== Information ==
-- pv_equiv track=rewrite | github.com/theokrueger/dog | generate_prime_factorization.py | coalesce_zeros
-- ===== SOURCE A (Python) =====
-- from math import log, ceil, floor
-- from dataclasses import dataclass
--
-- @dataclass
-- class Ops:
--     ALU_NO_OP = 0b0000
--     ALU_ADD_OP = 0b0001
--     ALU_SUB_OP = 0b0010
--     ALU_MUL_OP = 0b0011
--     ALU_DIV_OP = 0b0100
--     ALU_AND_OP = 0b0101
--     ALU_OR_OP = 0b0110
--     ALU_EQ_OP = 0b0111
--     ALU_GT_OP = 0b1000
--     ALU_GTE_OP = 0b1001
--     ALU_MOD_OP = 0b1010
--     ALU_ADD_IM_OP = 0b1011
--     ALU_SUB_IM_OP = 0b1100
--     ALU_MUL_IM_OP = 0b1101
--     ALU_DIV_IM_OP = 0b1110
--     ALU_MOD_IM_OP = 0b1111
--     BRANCH_NO_OP = 0b00
--     BRANCH_NOTZERO_OP = 0b01
--     BRANCH_SUBOVERFLOW_OP = 0b10
--     BRANCH_ZERO_OP = 0b11
--     BRANCH_UNCONDITIONAL_OP = 0b100
--
-- def coalesce_zeros(N):
--     res = []
--     regs = [4+i for i in range(N)]
--
--     # pair registers until there's only one left
--     while len(regs) > 1:
--         can_kill = min(floor(len(regs)/2), N)
--         res.append([*[[Ops.ALU_MUL_OP, regs[-i-1], regs[i], regs[i]] for i in range(can_kill)], [Ops.BRANCH_NO_OP, 0]])
--         regs = regs[:-can_kill]
--
--     return res
-- ===== SOURCE B (Python) =====
-- ALU_MUL_OP = 0b0011
-- BRANCH_NO_OP = 0b00
--
-- def coalesce_zeros(N):
--     # recursion on the prefix LENGTH only; register ids computed arithmetically
--     def rounds(length):
--         if length <= 1:
--             return []
--         k = length // 2
--         ops = [[ALU_MUL_OP, 4 + length - 1 - i, 4 + i, 4 + i] for i in range(k)]
--         ops.append([BRANCH_NO_OP, 0])
--         return [ops] + rounds(length - k)
--     return rounds(N)
-- ===== Notes on version B (the rewrite author's own statement) =====
-- stated objective: simpler
-- what changed: Replaces the maintained register list (built by comprehension, indexed from both ends, and repeatedly sliced) with recursion on a single integer length, computing register ids arithmetically.
import Mathlib
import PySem

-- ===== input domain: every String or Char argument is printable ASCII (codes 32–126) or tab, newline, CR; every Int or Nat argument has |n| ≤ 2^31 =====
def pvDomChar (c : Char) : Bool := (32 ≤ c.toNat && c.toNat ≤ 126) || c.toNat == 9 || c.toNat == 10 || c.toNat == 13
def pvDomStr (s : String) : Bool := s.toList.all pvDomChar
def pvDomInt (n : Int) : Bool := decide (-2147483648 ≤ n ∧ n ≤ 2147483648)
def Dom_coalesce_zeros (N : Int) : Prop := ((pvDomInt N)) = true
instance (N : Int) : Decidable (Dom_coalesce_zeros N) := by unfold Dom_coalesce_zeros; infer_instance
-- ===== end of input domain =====

-- B replaces A's maintained register list (comprehension, two-ended indexing, slicing)
-- with recursion on a single integer length; objective: simpler.

-- ===== PORT A =====
-- Ops.ALU_MUL_OP = 3, Ops.BRANCH_NO_OP = 0 (module constants, inlined).
-- while-loop as fuelled recursion: each iteration shrinks regs by at least one, so
-- N.toNat + 1 fuel is never exhausted (fuel only makes the transcription total);
-- can_kill = min(floor(len(regs)/2), N), written out at each of its uses.
def pvLoopA (fuel : Nat) (N : Int) (regs : List Int) (res : List (List (List Int))) :
    List (List (List Int)) :=
  match fuel with
  | 0 => res
  | Nat.succ f =>
    if 1 < regs.length then
      pvLoopA f N
        (PySem.List.slice regs none (some (-(min (PySem.Int.floordiv (regs.length : Int) 2) N))))
        (res ++ [((PySem.List.pyRange 0 (min (PySem.Int.floordiv (regs.length : Int) 2) N) 1).map (fun i =>
          [3, PySem.List.pyGetD regs (-i - 1) 0, PySem.List.pyGetD regs i 0,
           PySem.List.pyGetD regs i 0])) ++ [[0, 0]]])
    else res

def coalesce_zeros (N : Int) : List (List (List Int)) :=
  pvLoopA (N.toNat + 1) N ((PySem.List.pyRange 0 N 1).map (fun i => 4 + i)) []

-- ===== PORT B =====
def pvRoundsB (length : Int) : List (List (List Int)) :=
  if h : 1 < length then
    (((PySem.List.pyRange 0 (PySem.Int.floordiv length 2) 1).map (fun i =>
        [3, 4 + length - 1 - i, 4 + i, 4 + i])) ++ [[0, 0]])
      :: pvRoundsB (length - PySem.Int.floordiv length 2)
  else []
termination_by length.toNat
decreasing_by
  rw [PySem.Int.floordiv_eq_ediv_of_pos (by omega : (0:Int) < 2)]
  omega

def coalesce_zeros_alt (N : Int) : List (List (List Int)) := pvRoundsB N

-- ===== PRECONDITION & SPEC =====
def Spec_coalesce_zeros (N : Int) (out : List (List (List Int))) : Prop := out = coalesce_zeros_alt N
instance (N : Int) (out : List (List (List Int))) : Decidable (Spec_coalesce_zeros N out) := by unfold Spec_coalesce_zeros; infer_instance

-- ===== CLAIM (what is proved, stated in full; the proofs are below) =====
def Claim_equal_coalesce_zeros : Prop := ∀ (N : Int), Dom_coalesce_zeros N → Spec_coalesce_zeros N (coalesce_zeros N)

-- ===== LEMMAS AND PROOFS =====

-- A's register list is the prefix [4, …, 4+L-1], in List.range form.
def pvRegs (L : Int) : List Int := (List.range L.toNat).map (fun k : Nat => (4:Int) + (k:Int))

lemma pvRegs_eq (L : Int) :
    (PySem.List.pyRange 0 L 1).map (fun i => (4:Int) + i) = pvRegs L := by
  unfold pvRegs
  rw [PySem.List.pyRange_one, List.map_map]
  simp [Function.comp_def]

lemma pvRegs_length (L : Int) : (pvRegs L).length = L.toNat := by
  simp [pvRegs]

lemma pvLoopA_invariant (f : Nat) (N L : Int) (res : List (List (List Int)))
    (h0 : 0 ≤ L) (hLN : L ≤ N) (hf : L.toNat ≤ f) :
    pvLoopA f N (pvRegs L) res = res ++ pvRoundsB L := by
  induction f generalizing L res with
  | zero =>
    have hL0 : L = 0 := by omega
    subst hL0
    rw [pvRoundsB]
    simp [pvLoopA]
  | succ f ih =>
    by_cases hL : 1 < L
    · have hlen : (pvRegs L).length = L.toNat := pvRegs_length L
      have hlenInt : ((pvRegs L).length : Int) = L := by rw [hlen]; omega
      have hk2 : (0:Int) < 2 := by omega
      have hkdef : min (PySem.Int.floordiv ((pvRegs L).length : Int) 2) N
          = PySem.Int.floordiv L 2 := by
        rw [hlenInt, PySem.Int.floordiv_eq_ediv_of_pos hk2]
        have : L / 2 ≤ N := by omega
        omega
      rw [pvLoopA]
      rw [if_pos (by rw [hlen]; omega)]
      rw [hkdef]
      set k : Int := PySem.Int.floordiv L 2 with hkd
      have hkE : k = L / 2 := by rw [hkd, PySem.Int.floordiv_eq_ediv_of_pos hk2]
      have hk1 : 1 ≤ k := by omega
      have hkL : k < L := by omega
      -- (a) the emitted round is B's round: both index arithmetic on the prefix
      have hround : ((PySem.List.pyRange 0 k 1).map (fun i =>
            [3, PySem.List.pyGetD (pvRegs L) (-i - 1) 0,
             PySem.List.pyGetD (pvRegs L) i 0, PySem.List.pyGetD (pvRegs L) i 0]))
          = (PySem.List.pyRange 0 k 1).map (fun i => [3, 4 + L - 1 - i, 4 + i, 4 + i]) := by
        apply List.map_congr_left
        intro i hi
        rw [PySem.List.mem_pyRange_one] at hi
        obtain ⟨hi0, hik⟩ := hi
        have hpos : PySem.List.pyGetD (pvRegs L) i 0 = 4 + i := by
          rw [PySem.List.pyGetD_eq_getElem _ _ hi0 (by rw [hlenInt]; omega)]
          unfold pvRegs
          simp only [List.getElem_map, List.getElem_range]
          omega
        have hneg : PySem.List.pyGetD (pvRegs L) (-i - 1) 0 = 4 + L - 1 - i := by
          have hm : (-i - 1) = -(((i.toNat + 1 : Nat) : Int)) := by push_cast; omega
          rw [hm, PySem.List.pyGetD_neg_natCast _ _ _ (by omega) (by rw [hlen]; omega)]
          unfold pvRegs
          simp only [List.getElem_map, List.getElem_range, List.length_map, List.length_range]
          omega
        rw [hpos, hneg]
      rw [hround]
      -- (b) regs[:-can_kill] is the prefix of length L - k
      have hslice : PySem.List.slice (pvRegs L) none (some (-k)) = pvRegs (L - k) := by
        have hm : (-k) = -((k.toNat : Nat) : Int) := by omega
        rw [hm, PySem.List.slice_to_neg_natCast _ _ (by omega)]
        rw [hlen]
        unfold pvRegs
        rw [← List.map_take, List.take_range]
        rw [Nat.min_eq_left (by omega)]
        have heq : L.toNat - k.toNat = (L - k).toNat := by omega
        rw [heq]
      rw [hslice]
      rw [ih (L - k) _ (by omega) (by omega) (by omega)]
      -- (c) unfold B one step and reassociate
      conv_rhs => rw [pvRoundsB]
      rw [dif_pos hL]
      simp [hkd]
    · rw [pvLoopA, if_neg (by rw [pvRegs_length]; omega)]
      rw [pvRoundsB, dif_neg hL]
      simp

-- ===== VERDICT (by name: the statement is the Claim_ definition above) =====
theorem coalesce_zeros_spec : Claim_equal_coalesce_zeros := by
  intro N _
  unfold Spec_coalesce_zeros coalesce_zeros coalesce_zeros_alt
  rw [pvRegs_eq]
  by_cases hN : 0 ≤ N
  · have := pvLoopA_invariant (N.toNat + 1) N N [] hN (le_refl N) (by omega)
    simpa using this
  · -- N < 0: empty register list, loop exits at once; B yields [] as well
    rw [pvRoundsB, dif_neg (by omega)]
    have : pvRegs N = [] := by unfold pvRegs; simp; omega
    rw [this]
    simp [pvLoopA]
===
*Problem description*.
All lines in the data that contain the word "domain" should be copied.

*Output*.
-- ===== input domain: every String or Char argument is printable ASCII (codes 32–126) or tab, newline, CR; every Int or Nat argument has |n| ≤ 2^31 =====
-- ===== end of input domain =====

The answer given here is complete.